Question is: Is it safe to set the jumper to desired position now, or I have to reformat HDD? Anything else I should know? What about Power Up In Standby mode?


----------



## DonInKansas (Dec 27, 2010)

Swapping the jumper won't mess with anything on the hard drive itself.  Just make sure the computer is off first


----------



## Swamp Monster (Dec 27, 2010)

Of course, thanks. Should I just take jumper off or set it to PUIS?


----------



## DonInKansas (Dec 27, 2010)

I'd just pull it.

http://wdc.custhelp.com/cgi-bin/wdc...HQ9anVtcGVy&p_li=&p_topview=1#satadesktopjump


----------



## newtekie1 (Dec 27, 2010)

Swamp Monster said:


> Well, I noticed that I have forgot to set my Sata2 HDD's jumper back to orginal 3GB/s speed, when I bought new PC. 2 years have passed with reduced HDD speed.
> 
> HDD in specs.
> Question is: Is it safe to set the jumper to desired position now, or I have to reformat HDD? Anything else I should know? What about Power Up In Standby mode?



You can remove it if you want without reformatting or anything, in fact the computer shouldn't even know the difference.  But there will be no performance difference.


----------



## kenkickr (Dec 27, 2010)

newtekie1 said:


> It won't make a difference.



Ditto.  We did test at my work with the Seagate 7200.10 series drives that had the jumper for SATAI(1.5Gb) compatibility.  After several tests we concluded there was no difference in speed.  

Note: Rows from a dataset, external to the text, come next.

-- the key step lemma: from equal factors and an index satisfying both invariants,
-- one loop iteration of A and of B produce equal factors, equal work, and the invariants again
lemma step_eq (factors : List (List Int)) (index : PySem.Dict Int (List (List Int)))
    (work : Int) (var : Int) (hnd : factors.Nodup) (hc : IdxC factors index) (hs : IdxS index) :
    (pyB_step (factors, index, work) var).1 = (pyA_step (factors, work) var).1 ∧
    (pyB_step (factors, index, work) var).2.2 = (pyA_step (factors, work) var).2 ∧
    (pyB_step (factors, index, work) var).1.Nodup ∧
    IdxC (pyB_step (factors, index, work) var).1 (pyB_step (factors, index, work) var).2.1 ∧
    IdxS (pyB_step (factors, index, work) var).2.1 := by
  simp only [pyB_step, pyA_step]
  set bucketA := factors.filter (fun s => s.contains var) with hbA
  set bucketB : PySem.Set (List Int) :=
    PySem.Set.ofList ((index.getD var []).filter (fun t => PySem.Set.contains factors t)) with hbB
  have hmemA : ∀ x : List Int, x ∈ bucketA ↔ x ∈ factors ∧ var ∈ x := by
    intro x; simp [hbA, List.mem_filter]
  have hmemB : ∀ x : List Int, x ∈ bucketB ↔ x ∈ factors ∧ var ∈ x := by
    intro x
    rw [hbB, PySem.Set.mem_ofList, List.mem_filter]
    constructor
    · rintro ⟨hi, hf⟩
      rw [PySem.Set.contains_iff] at hf
      exact ⟨hf, hs var x hi⟩
    · rintro ⟨hf, hv⟩
      exact ⟨hc x hf var hv, by rw [PySem.Set.contains_iff]; exact hf⟩
  have hndA : bucketA.Nodup := hnd.filter _
  have hndB : bucketB.Nodup := PySem.Set.nodup_ofList _
  have hperm : bucketB.Perm bucketA :=
    (List.perm_ext_iff_of_nodup hndB hndA).2 (fun x => by rw [hmemA, hmemB])
  have hlen : bucketB.length = bucketA.length := hperm.length_eq
  have hempty : bucketB.isEmpty = bucketA.isEmpty := by
    rw [Bool.eq_iff_iff, List.isEmpty_iff, List.isEmpty_iff]
    constructor
    · intro h; rw [h] at hperm; exact hperm.symm.eq_nil
    · intro h; rw [h] at hperm; exact hperm.eq_nil
  rw [hempty]
  by_cases hE : bucketA.isEmpty = true
  · simp only [hE, if_true]
    exact ⟨trivial, trivial, hnd, hc, hs⟩
  · simp only [hE, if_false, Bool.false_eq_true]
    -- the surviving factor lists are the same filter
    have hf1 : PySem.Set.diff factors bucketB =
        bucketA.foldl (fun f s => PySem.Set.discard f s) factors := by
      rw [foldl_discard_eq_filter, PySem.Set.diff]
      apply List.filter_congr
      intro x _
      congr 1
      rw [Bool.eq_iff_iff]
      simp [hperm.mem_iff]
    set factors1 := bucketA.foldl (fun f s => PySem.Set.discard f s) factors with hf1A
    have hnd1 : factors1.Nodup := by
      rw [hf1A, foldl_discard_eq_filter]; exact hnd.filter _
    have hsub1 : ∀ x, x ∈ factors1 → x ∈ factors := by
      intro x hx
      rw [hf1A, foldl_discard_eq_filter] at hx
      exact (List.mem_filter.1 hx).1
    -- the union sets agree
    set uA : List Int := PySem.List.sorted (PySem.Set.ofList (bucketA.flatMap (fun s => s)))
      (fun x => x) false with huA
    set uB : PySem.Set Int := PySem.Set.ofList (bucketB.flatMap (fun s => s)) with huB
    have hUmem : ∀ x : Int, x ∈ uB ↔ x ∈ uA := by
      intro x
      rw [huA, huB, PySem.List.mem_sorted, PySem.Set.mem_ofList, PySem.Set.mem_ofList]
      simp only [List.mem_flatMap]
      constructor
      · rintro ⟨t, ht, hx⟩; exact ⟨t, hperm.mem_iff.1 ht, hx⟩
      · rintro ⟨t, ht, hx⟩; exact ⟨t, hperm.mem_iff.2 ht, hx⟩
    have hUlen : uB.length = uA.length := by
      have h1 : uA.length = (PySem.Set.ofList (bucketA.flatMap (fun s => s))).length := by
        rw [huA, PySem.List.length_sorted]
      rw [h1]
      exact ((List.perm_ext_iff_of_nodup (PySem.Set.nodup_ofList _) (PySem.Set.nodup_ofList _)).2
        (fun x => by
          have := hUmem x
          rw [huA, PySem.List.mem_sorted] at this
          exact this)).length_eq
    rw [hf1, hlen, hUlen]
    -- the new scopes agree
    set ns := uA.filter (fun vertex => vertex != var) with hns
    set u1 := PySem.Set.discard uB var with hu1
    have hnsmem : ∀ x : Int, x ∈ ns ↔ x ∈ u1 := by
      intro x
      rw [hns, hu1, List.mem_filter, PySem.Set.mem_discard, ← hUmem]
      simp
    have hnslt : List.Pairwise (fun a b : Int => a < b) ns := by
      rw [hns, huA]
      exact List.Pairwise.filter _ (PySem.List.sorted_ofList_pairwise_lt _)
    have hnsnd : ns.Nodup := hnslt.imp (fun h => ne_of_lt h)
    have hu1nd : u1.Nodup := PySem.Set.nodup_discard _ _ (PySem.Set.nodup_ofList _)
    have hnse : ns.isEmpty = u1.isEmpty := by
      rcases h1 : u1 with _ | ⟨a, as⟩
      · have : ns = [] := List.eq_nil_iff_forall_not_mem.2 (fun x hx => by
          have := (hnsmem x).1 hx; rw [h1] at this; cases this)
        simp [this]
      · have ha : a ∈ ns := (hnsmem a).2 (by rw [h1]; exact List.mem_cons_self)
        rcases h2 : ns with _ | _
        · rw [h2] at ha; cases ha
        · simp
    rw [hnse]
    by_cases hE2 : u1.isEmpty = true
    · simp only [hE2, if_true]
      refine ⟨trivial, trivial, hnd1, ?_, hs⟩
      intro t ht v hv
      exact hc t (hsub1 t ht) v hv
    · simp only [hE2, if_false, Bool.false_eq_true]
      have hsorted : PySem.List.sorted u1 (fun x => x) false = ns := by
        apply PySem.List.sorted_eq_of_perm_of_pairwise_lt
        · exact (List.perm_ext_iff_of_nodup hnsnd hu1nd).2 hnsmem
        · exact hnslt
      rw [hsorted, PySem.Set.add_eq_ite]
      by_cases hcon : PySem.Set.contains factors1 ns = true
      · have hmem : ns ∈ factors1 := (PySem.Set.contains_iff _ _).1 hcon
        simp only [hcon, if_true, hmem, if_true]
        refine ⟨trivial, trivial, hnd1, ?_, hs⟩
        intro t ht v hv
        exact hc t (hsub1 t ht) v hv
      · have hmem : ns ∉ factors1 := fun h =>
          hcon ((PySem.Set.contains_iff _ _).2 h)
        simp only [hcon, if_false, hmem, if_false, Bool.false_eq_true]
        refine ⟨trivial, trivial, ?_, ?_, ?_⟩
        · rw [← PySem.Set.add_of_not_mem hmem]
          exact PySem.Set.nodup_add _ _ hnd1
        · intro t ht v hv
          rcases List.mem_append.1 ht with ht' | ht'
          · exact mem_index_add_of_mem _ _ _ _ _ (hc t (hsub1 t ht') v hv)
          · rw [List.mem_singleton] at ht'
            subst ht'
            exact mem_index_add_self _ _ _ _ hv
        · intro v t ht
          rcases mem_of_mem_index_add _ _ _ _ _ ht with h' | ⟨rfl, hv⟩
          · exact hs v t h'
          · exact hv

What I thought SATAII really brought to the table that the jumper removed my allow is NCQ(Native Command Queing) w/ AHCI enabled.


----------



## Swamp Monster (Dec 28, 2010)

I just pulled it out. at least if NCQ was not working, then it should be working now.
Thank you all for replies.


----------



## hat (Dec 28, 2010)

In terms of speed, SATA 1.5 may limit your throughput slightly when you hit really high burst rates over 200MB/s... but as others have said, it shouldn't make a difference in the real world.


----------